Power supply cost analysis and prediction method based on Prophet-LSTNet combined model
Technical Field
The invention relates to the technical field of power distribution networks, in particular to a power supply cost analysis and prediction method based on a Prophet-LSTNet combined model.
Background
The power grid power supply cost prediction means that the estimation of cost consumption in a specific time in the future is realized by analyzing the form of the future according to the previous operation and maintenance cost, including the conditions of labor cost, overhaul operation and maintenance cost, marketing operation and maintenance cost, other operation expenses and the like, and the accurate prediction of the power grid power supply cost prediction has very important significance for the overall grasp of the national power grid on the use cost, capital deployment, investment construction and the like. At present, related researches are few, and the main reasons are that the power grid is large in scale, wide in distribution region and complex in operation conditions, so that the data fluctuation of a power grid power supply station is very large, and the data is short-term and non-continuous, so that the prediction is very difficult.
The data mining tools available for prediction at present are mainly some traditional statistical analysis methods, such as time series analysis, linear/nonlinear regression models, gray system models, maximum entropy markov models, etc., wherein the time series analysis method highlights the role of time factors in prediction, and thus is widely applied to economic prediction.
In the time series analysis method, the ARIMA model proposed by Box and Jenkins is the most commonly used, but the cost change cannot be well predicted by the traditional statistical model due to the following two reasons: on one hand, when the data volume is large, it is necessary to construct an effective input data structure to depict corresponding cost and money, however, in the traditional method, a small number of data dimensions are selected, or the overall correlation property between the existing data is ignored, which causes the information of the data to be lost, so that the further modeling is limited a priori; on the other hand, based on all data dimensions that can be obtained, the traditional method cannot effectively extract high-dimensional and interactive effective features that are beneficial to prediction, such as: the time series model only highlights time series without considering the influence of external factors, so that the cost value with larger variation can be predicted by using the ARIMA model to generate larger deviation, and the reasons cause inaccuracy of statistical prediction, thereby limiting the practical application of the traditional method.
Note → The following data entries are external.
-- pv_equiv track=rewrite | github.com/molomol0/Gomoku | minmax.py | is_critical_move
-- ===== SOURCE A (Python) =====
-- def check_line_fast(board, row, col, dx, dy, size, target_count=5):
--     """Ultra-fast line checking with early termination"""
--     if board[row][col] == 0:
--         return 0
--
--     player = board[row][col]
--     count = 1
--
--     # Positive direction - unrolled for speed
--     r, c = row + dx, col + dy
--     if 0 <= r < size and 0 <= c < size and board[r][c] == player:
--         count += 1
--         r, c = r + dx, c + dy
--         if 0 <= r < size and 0 <= c < size and board[r][c] == player:
--             count += 1
--             r, c = r + dx, c + dy
--             if 0 <= r < size and 0 <= c < size and board[r][c] == player:
--                 count += 1
--                 r, c = r + dx, c + dy
--                 if 0 <= r < size and 0 <= c < size and board[r][c] == player:
--                     count += 1
--                     # Continue if we need more than 5
--                     while count < target_count and 0 <= r + dx < size and 0 <= c + dy < size and board[r + dx][c + dy] == player:
--                         count += 1
--                         r, c = r + dx, c + dy
--
--     # Negative direction - unrolled for speed
--     r, c = row - dx, col - dy
--     if 0 <= r < size and 0 <= c < size and board[r][c] == player:
--         count += 1
--         r, c = r - dx, c - dy
--         if 0 <= r < size and 0 <= c < size and board[r][c] == player:
--             count += 1
--             r, c = r - dx, c - dy
--             if 0 <= r < size and 0 <= c < size and board[r][c] == player:
--                 count += 1
--                 r, c = r - dx, c - dy
--                 if 0 <= r < size and 0 <= c < size and board[r][c] == player:
--                     count += 1
--                     # Continue if we need more than 5
--                     while count < target_count and 0 <= r - dx < size and 0 <= c - dy < size and board[r - dx][c - dy] == player:
--                         count += 1
--                         r, c = r - dx, c - dy
--
--     return count
--
-- def check_five_in_row_from_position(board, row, col, size):
--     """Optimized 5-in-a-row check with early termination"""
--     if board[row][col] == 0:
--         return False
--
--     # Check each direction - return immediately on finding 5
--     directions = [(0, 1), (1, 0), (1, 1), (-1, 1)]
--     for dx, dy in directions:
--         if check_line_fast(board, row, col, dx, dy, size, 5) >= 5:
--             return True
--
--     return False
--
-- def is_critical_move(board, row, col, player, size):
--     """Check if move is critical (wins or blocks win) - optimized"""
--     # Temporarily place stone
--     board[row][col] = player
--
--     # Check for immediate win
--     if check_five_in_row_from_position(board, row, col, size):
--         board[row][col] = 0
--         return 3  # Immediate win
--
--     # Check for 4-in-a-row threat
--     threat_level = 0
--     directions = [(0, 1), (1, 0), (1, 1), (-1, 1)]
--     for dx, dy in directions:
--         count = check_line_fast(board, row, col, dx, dy, size, 4)
--         if count >= 4:
--             threat_level = 2  # Creates threat
--             break
--         elif count == 3:
--             threat_level = max(threat_level, 1)  # Good move
--
--     board[row][col] = 0
--     return threat_level
-- ===== SOURCE B (Python) =====
-- def _cell_at(board, size, r, c):
--     """Cell value inside the size x size window, None outside it."""
--     if 0 <= r < size and 0 <= c < size:
--         return board[r][c]
--     return None
--
--
-- def _prefix_run(cells, player):
--     """Number of leading cells equal to player."""
--     n = 0
--     for v in cells:
--         if v != player:
--             break
--         n += 1
--     return n
--
--
-- def is_critical_move(board, row, col, player, size):
--     """Rate a move: 3 = wins, 2 = four-line threat, 1 = makes a three, 0 = neither.
--
--     Like the original, temporarily places the stone and then resets the cell to 0.
--     """
--     board[row][col] = player
--     best = 0
--     if player != 0:  # placing an empty value never creates a line
--         for dx, dy in ((0, 1), (1, 0), (1, 1), (-1, 1)):
--             fwd = [_cell_at(board, size, row + k * dx, col + k * dy) for k in range(1, 5)]
--             bwd = [_cell_at(board, size, row - k * dx, col - k * dy) for k in range(1, 5)]
--             run = 1 + _prefix_run(fwd, player) + _prefix_run(bwd, player)
--             if run >= 5:
--                 best = 3
--                 break
--             if run >= 4:
--                 best = 2
--             elif run == 3 and best < 1:
--                 best = 1
--     board[row][col] = 0
--     return best
-- ===== Notes on version B (the rewrite author's own statement) =====
-- stated objective: simpler
-- what changed: A's unrolled four-deep if-chains with target-capped while loops and its two separate passes (win check, then threat scan) are replaced by building the four-cell window on each side of the move per axis and classifying the prefix-run length in a single loop; both mutate the board identically (place stone, reset cell to 0).
-- outside the precondition, e.g. on is_critical_move([[1, 0], [0, 0]], 0, 0, 2, 5): A returns 0, B raises IndexError
import Mathlib
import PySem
In order to well predict the cost by using historical data (big data), it is necessary to construct an effective input data structure to characterize the corresponding cost amount, and thus the requirement for big data processing and mining also arises, wherein a representative method is a neural network method, in the past decade, a neural network method based on deep learning has been widely applied to data processing, and an LSTM (long short term memory network) neural network model proposed by Hochreiter and Schmidhuber in 1997 is widely applied to stock prediction, handwriting recognition, voice recognition, power prediction, and the like.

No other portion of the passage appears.